WHAT YOU NEED TO DO:
Report every line of the entries that contains the word "subst".

PROVIDED RECORDS:
-- pv_equiv track=rewrite | github.com/muskan-1234/python3-Python-Functions-Files-and-Dictionaries | python_Functions_Files_Dictionaries_Assessment6.py | stop_at_z
-- ===== SOURCE A (Python) =====
-- def stop_at_z(list):
--     index=0
--     sub=[]
--     while index<len(list):
--         if list[index]!='z':
--             sub.append(list[index])
--
--         else:
--             break
--         index+=1
--
--     return sub
-- ===== SOURCE B (Python) =====
-- def stop_at_z(list):
--     try:
--         i = list.index('z')
--     except ValueError:
--         return list[:]
--     return list[:i]
-- ===== Notes on version B (the rewrite author's own statement) =====
-- stated objective: simpler
-- what changed: Instead of an index loop appending element-by-element until 'z', B locates the cutoff with list.index('z') (catching ValueError when absent) and returns the prefix slice list[:i].
import Mathlib
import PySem

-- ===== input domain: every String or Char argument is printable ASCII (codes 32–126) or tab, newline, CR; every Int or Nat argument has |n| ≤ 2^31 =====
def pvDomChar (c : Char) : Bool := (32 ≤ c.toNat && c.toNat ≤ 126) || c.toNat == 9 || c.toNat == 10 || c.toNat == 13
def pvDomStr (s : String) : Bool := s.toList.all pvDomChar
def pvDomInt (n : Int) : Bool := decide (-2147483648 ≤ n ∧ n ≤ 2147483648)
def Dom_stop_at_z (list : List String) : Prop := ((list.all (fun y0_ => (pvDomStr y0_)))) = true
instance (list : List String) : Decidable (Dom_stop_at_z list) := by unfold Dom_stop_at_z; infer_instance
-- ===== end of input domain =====

-- B replaces A's incremental append loop by finding the cutoff with list.index('z') and returning the prefix slice; same return value.
-- ===== PORT A =====
-- while index < len(list): if list[index] != 'z': sub.append(...) else: break; index += 1
def stopAtZLoop (l : List String) (index : Nat) (sub : List String) : List String :=
  if h : index < l.length then
    if l[index] ≠ "z" then
      stopAtZLoop l (index + 1) (sub ++ [l[index]])
    else sub
  else sub
termination_by l.length - index

def stop_at_z (list : List String) : List String :=
  stopAtZLoop list 0 []

-- ===== PORT B =====
-- try: i = list.index('z') except ValueError: return list[:]; return list[:i]
def stop_at_z_alt (list : List String) : List String :=
  match PySem.List.index? list "z" with
  | some i => PySem.List.slice list none (some (i : Int))
  | none => PySem.List.slice list none none

-- ===== PRECONDITION & SPEC =====
def Spec_stop_at_z (list : List String) (out : List String) : Prop := out = stop_at_z_alt list
instance (list : List String) (out : List String) : Decidable (Spec_stop_at_z list out) := by unfold Spec_stop_at_z; infer_instance

-- ===== CLAIM (what is proved, stated in full; the proofs are below) =====
def Claim_equal_stop_at_z : Prop := ∀ (list : List String), Dom_stop_at_z list → Spec_stop_at_z list (stop_at_z list)

-- ===== LEMMAS AND PROOFS =====
lemma stopAtZLoop_eq (l : List String) (index : Nat) (sub : List String) :
    stopAtZLoop l index sub = sub ++ (l.drop index).takeWhile (fun x => x ≠ "z") := by
  induction h : l.length - index generalizing index sub with
  | zero =>
    rw [stopAtZLoop]
    have : ¬ index < l.length := by omega
    simp [this, List.drop_eq_nil_of_le (Nat.le_of_not_lt this)]
  | succ n ih =>
    rw [stopAtZLoop]
    have hlt : index < l.length := by omega
    have hdrop : l.drop index = l[index] :: l.drop (index + 1) :=
      List.drop_eq_getElem_cons hlt
    by_cases hz : l[index] = "z"
    · simp [hlt, hz, hdrop]
    · simp only [hlt, dif_pos, hz, ne_eq, not_false_eq_true, if_pos]
      rw [ih (index + 1) _ (by omega), hdrop, List.takeWhile_cons]
      simp [hz]

lemma takeWhile_pre (pre suf : List String) (h : "z" ∉ pre) :
    (pre ++ "z" :: suf).takeWhile (fun x => x ≠ "z") = pre := by
  induction pre with
  | nil => simp
  | cons a t ih =>
    simp only [List.mem_cons, not_or] at h
    have ha : ¬ a = "z" := fun hc => h.1 hc.symm
    simpa [List.takeWhile_cons, ha] using ih h.2

-- ===== VERDICT (by name: the statement is the Claim_ definition above) =====
theorem stop_at_z_spec : Claim_equal_stop_at_z := by
  intro l _
  unfold Spec_stop_at_z stop_at_z stop_at_z_alt
  rw [stopAtZLoop_eq]
  cases hidx : PySem.List.index? l "z" with
  | none =>
    dsimp only
    have hz : "z" ∉ l := (PySem.List.index?_eq_none_iff l "z").mp hidx
    rw [PySem.List.slice_none_none]
    simp
    intro x hx hc
    exact hz (hc ▸ hx)
  | some i =>
    dsimp only
    obtain ⟨pre, suf, hl, hlen, hzpre⟩ := (PySem.List.index?_eq_some_iff l "z" i).mp hidx
    subst hl
    rw [PySem.List.slice_to_natCast, ← hlen, List.take_left]
    simpa using takeWhile_pre pre suf hzpre
-- pv_equiv track=rewrite | github.com/ignajaja/coding-II | practica/practica_while.py | hay_cero
-- ===== SOURCE A (Python) =====
-- def hay_cero(num):
--     if num == 0:
--         return True
--     while num > 0:
--         if num % 10 == 0:
--             return True
--         num //= 10
--     return False
-- ===== SOURCE B (Python) =====
-- def hay_cero(num):
--     return '0' in str(num)
-- ===== Notes on version B (the rewrite author's own statement) =====
-- stated objective: idiomatic
-- what changed: Replaces the arithmetic digit-peeling loop with a single membership test on the decimal string representation.
-- intended difference: On negative inputs whose decimal digits include a zero (e.g. the witness -10), A returns False because its while-loop never runs on negatives, while B returns True; B's value is intended since such numbers do contain a zero digit. — e.g. on hay_cero(-10): A returns false, B returns true
import Mathlib
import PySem

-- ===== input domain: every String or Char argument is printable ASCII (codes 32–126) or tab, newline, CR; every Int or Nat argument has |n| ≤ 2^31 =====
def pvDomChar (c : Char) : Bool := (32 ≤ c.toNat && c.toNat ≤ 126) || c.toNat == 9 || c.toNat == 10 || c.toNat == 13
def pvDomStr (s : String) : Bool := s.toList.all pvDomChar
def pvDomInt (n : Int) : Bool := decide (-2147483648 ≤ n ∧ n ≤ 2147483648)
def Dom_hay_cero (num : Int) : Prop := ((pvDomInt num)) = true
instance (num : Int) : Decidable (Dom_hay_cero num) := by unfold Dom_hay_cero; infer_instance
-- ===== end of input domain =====

-- Port A peels decimal digits arithmetically; port B tests the decimal string representation (idiomatic rewrite);
-- B intentionally returns true on negatives that contain a zero digit, where A returns false (see D_ below).


-- ===== PORT A =====
-- the 'while num > 0' loop; fuel only makes the recursion structural (num.toNat + 1 steps always suffice)
def hayCeroLoop (fuel : Nat) (num : Int) : Bool :=
  match fuel with
  | 0 => false
  | f + 1 =>
    if 0 < num then
      if PySem.Int.mod num 10 == 0 then true
      else hayCeroLoop f (PySem.Int.floordiv num 10)
    else false

def hay_cero (num : Int) : Bool :=
  if num == 0 then true
  else hayCeroLoop (num.toNat + 1) num

-- ===== PORT B =====
def hay_cero_alt (num : Int) : Bool :=
  PySem.Str.isIn "0" (PySem.Int.toStr num)

-- ===== PRECONDITION & SPEC =====
-- On negative numbers whose decimal digits include a zero, A returns false because its
-- while-loop never runs for negative input, while B returns true; B's value is intended since
-- such numbers do contain a zero digit.
def D_hay_cero (num : Int) : Prop := num < 0 ∧ 0 ∈ Nat.digits 10 num.natAbs
instance (num : Int) : Decidable (D_hay_cero num) := by unfold D_hay_cero; infer_instance

def Spec_hay_cero (num : Int) (out : Bool) : Prop := ¬ D_hay_cero num → out = hay_cero_alt num
instance (num : Int) (out : Bool) : Decidable (Spec_hay_cero num out) := by unfold Spec_hay_cero; infer_instance

def pvDiffWitness_hay_cero : Int := (-10)
def pvDiffWitnessOut_hay_cero : Bool × Bool := (false, true)

-- ===== CLAIM (what is proved, stated in full; the proofs are below) =====
def Claim_unchanged_hay_cero : Prop := ∀ (num : Int), Dom_hay_cero num → Spec_hay_cero num (hay_cero num)
def Claim_changed_hay_cero : Prop := Dom_hay_cero (pvDiffWitness_hay_cero) ∧ D_hay_cero (pvDiffWitness_hay_cero) ∧ hay_cero (pvDiffWitness_hay_cero) = pvDiffWitnessOut_hay_cero.1 ∧ hay_cero_alt (pvDiffWitness_hay_cero) = pvDiffWitnessOut_hay_cero.2 ∧ pvDiffWitnessOut_hay_cero.1 ≠ pvDiffWitnessOut_hay_cero.2
def Claim_exact_hay_cero : Prop := ∀ (num : Int), Dom_hay_cero num → D_hay_cero num → hay_cero num ≠ hay_cero_alt num

-- ===== LEMMAS AND PROOFS =====

-- A's loop on a positive number computes exactly "0 occurs among the decimal digits"
theorem hayCeroLoop_eq_digits (fuel : Nat) : ∀ (n : Nat), n < fuel →
    hayCeroLoop fuel (n : Int) = decide (0 ∈ Nat.digits 10 n) := by
  induction fuel with
  | zero => intro n h; omega
  | succ f ih =>
    intro n h
    by_cases hn : 0 < n
    · have hmod : PySem.Int.mod (n : Int) 10 = ((n % 10 : Nat) : Int) := PySem.Int.mod_natCast n 10
      have hdiv : PySem.Int.floordiv (n : Int) 10 = ((n / 10 : Nat) : Int) := PySem.Int.floordiv_natCast n 10
      have hrec := ih (n / 10) (by omega)
      rw [Nat.digits_def' (by norm_num : 1 < 10) hn]
      simp only [hayCeroLoop, hmod, hdiv, hrec]
      rw [if_pos (by exact_mod_cast hn)]
      by_cases h0 : n % 10 = 0
      · simp [h0]
      · simp [Ne.symm h0]
        intro hdvd
        exfalso
        omega
    · have hn0 : n = 0 := by omega
      subst hn0; simp [hayCeroLoop]

-- Nat.toDigitsCore writes the digits of a positive number (reversed, as characters) in front of the accumulator
theorem toDigitsCore_eq (fuel : Nat) : ∀ (n : Nat) (l : List Char), 0 < n → n < fuel →
    Nat.toDigitsCore 10 fuel n l = ((Nat.digits 10 n).map Nat.digitChar).reverse ++ l := by
  induction fuel with
  | zero => intro n l h hf; omega
  | succ f ih =>
    intro n l hn hf
    rw [Nat.digits_def' (by norm_num : 1 < 10) hn]
    by_cases hd : n / 10 = 0
    · have : Nat.digits 10 (n / 10) = [] := by rw [hd]; simp
      simp [Nat.toDigitsCore, hd]
    · have h10 : 10 ≤ n := by omega
      rw [show Nat.toDigitsCore 10 (f + 1) n l
            = Nat.toDigitsCore 10 f (n / 10) (Nat.digitChar (n % 10) :: l) from by
          simp [Nat.toDigitsCore, hd]]
      rw [ih (n / 10) _ (by omega) (by omega)]
      simp

-- '0' occurs in str(n) (n positive) iff 0 is a decimal digit of n
theorem zeroChar_mem_toDigits (n : Nat) (hn : 0 < n) :
    ('0' ∈ Nat.toDigits 10 n) ↔ 0 ∈ Nat.digits 10 n := by
  unfold Nat.toDigits
  rw [toDigitsCore_eq (n + 1) n [] hn (by omega)]
  simp only [List.append_nil, List.mem_reverse, List.mem_map]
  constructor
  · rintro ⟨d, hd, hc⟩
    have hlt : d < 10 := Nat.digits_lt_base (by norm_num) hd
    interval_cases d <;> simp_all [Nat.digitChar]
  · intro h0; exact ⟨0, h0, rfl⟩

-- B on any number n: true iff '0' is among the characters of str(n)
theorem alt_iff (num : Int) : hay_cero_alt num = true ↔ '0' ∈ PySem.Int.toChars num := by
  unfold hay_cero_alt
  rw [PySem.Str.isIn_iff_infix, ← PySem.Int.toList_toStr]
  constructor
  · intro h
    rcases h with ⟨pre, suf, hps⟩
    have : '0' ∈ pre ++ "0".toList ++ suf := by simp
    rw [hps] at this; simpa using this
  · intro h
    rcases List.mem_iff_append.mp h with ⟨pre, suf, hps⟩
    exact ⟨pre, suf, by simpa using hps.symm⟩

theorem alt_pos (n : Nat) (hn : 0 < n) :
    hay_cero_alt (n : Int) = decide (0 ∈ Nat.digits 10 n) := by
  by_cases h : 0 ∈ Nat.digits 10 n
  · have : hay_cero_alt (n : Int) = true := by
      rw [alt_iff]
      simp only [PySem.Int.toChars]
      rw [if_neg (by omega)]
      simpa [Int.toNat_natCast] using (zeroChar_mem_toDigits n hn).mpr h
    simp [this, h]
  · have : ¬ ('0' ∈ PySem.Int.toChars (n : Int)) := by
      simp only [PySem.Int.toChars]
      rw [if_neg (by omega)]
      simpa [Int.toNat_natCast] using fun hc => h ((zeroChar_mem_toDigits n hn).mp hc)
    simp [h]
    rw [Bool.eq_false_iff]
    intro hc; exact this ((alt_iff _).mp hc)

theorem alt_neg (num : Int) (hneg : num < 0) :
    hay_cero_alt num = decide (0 ∈ Nat.digits 10 num.natAbs) := by
  have hpos : 0 < num.natAbs := by omega
  have hchars : PySem.Int.toChars num = '-' :: Nat.toDigits 10 num.natAbs := by
    simp [PySem.Int.toChars, hneg]
  by_cases h : 0 ∈ Nat.digits 10 num.natAbs
  · have : hay_cero_alt num = true := by
      rw [alt_iff, hchars]
      exact List.mem_cons_of_mem _ ((zeroChar_mem_toDigits _ hpos).mpr h)
    simp [this, h]
  · simp [h]
    rw [Bool.eq_false_iff]
    intro hc
    have := (alt_iff _).mp hc
    rw [hchars, List.mem_cons] at this
    rcases this with h1 | h2
    · exact absurd h1 (by decide)
    · exact h ((zeroChar_mem_toDigits _ hpos).mp h2)

-- ===== VERDICT (by name: the statement is the Claim_ definition above) =====
theorem hay_cero_spec : Claim_unchanged_hay_cero := by
  intro num _ hD
  rcases lt_trichotomy num 0 with hneg | hzero | hpos
  · -- negative, and (by ¬D) no zero digit
    have hnod : ¬ 0 ∈ Nat.digits 10 num.natAbs := fun h => hD ⟨hneg, h⟩
    have hA : hay_cero num = false := by
      unfold hay_cero
      rw [if_neg (by simp; omega)]
      simp [hayCeroLoop]
      omega
    rw [hA, alt_neg num hneg]
    simp [hnod]
  · subst hzero
    decide
  · have hn : num = ((num.toNat : Nat) : Int) := by omega
    have hpos' : 0 < num.toNat := by omega
    have hA : hay_cero num = hayCeroLoop (num.toNat + 1) num := by
      unfold hay_cero; rw [if_neg (by simp; omega)]
    rw [hA, hn, Int.toNat_natCast,
        hayCeroLoop_eq_digits (num.toNat + 1) num.toNat (by omega), alt_pos num.toNat hpos']

theorem hay_cero_changed : Claim_changed_hay_cero := by
  unfold Claim_changed_hay_cero; decide

theorem hay_cero_tight : Claim_exact_hay_cero := by
  intro num _ hd
  rcases hd with ⟨hneg, hz⟩
  have hA : hay_cero num = false := by
    unfold hay_cero
    rw [if_neg (by simp; omega)]
    simp [hayCeroLoop]
    omega
  have hB : hay_cero_alt num = true := by
    rw [alt_neg num hneg]; simp [hz]
  rw [hA, hB]; decide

RESULT:
    subst hl
      subst hn0; simp [hayCeroLoop]
  · subst hzero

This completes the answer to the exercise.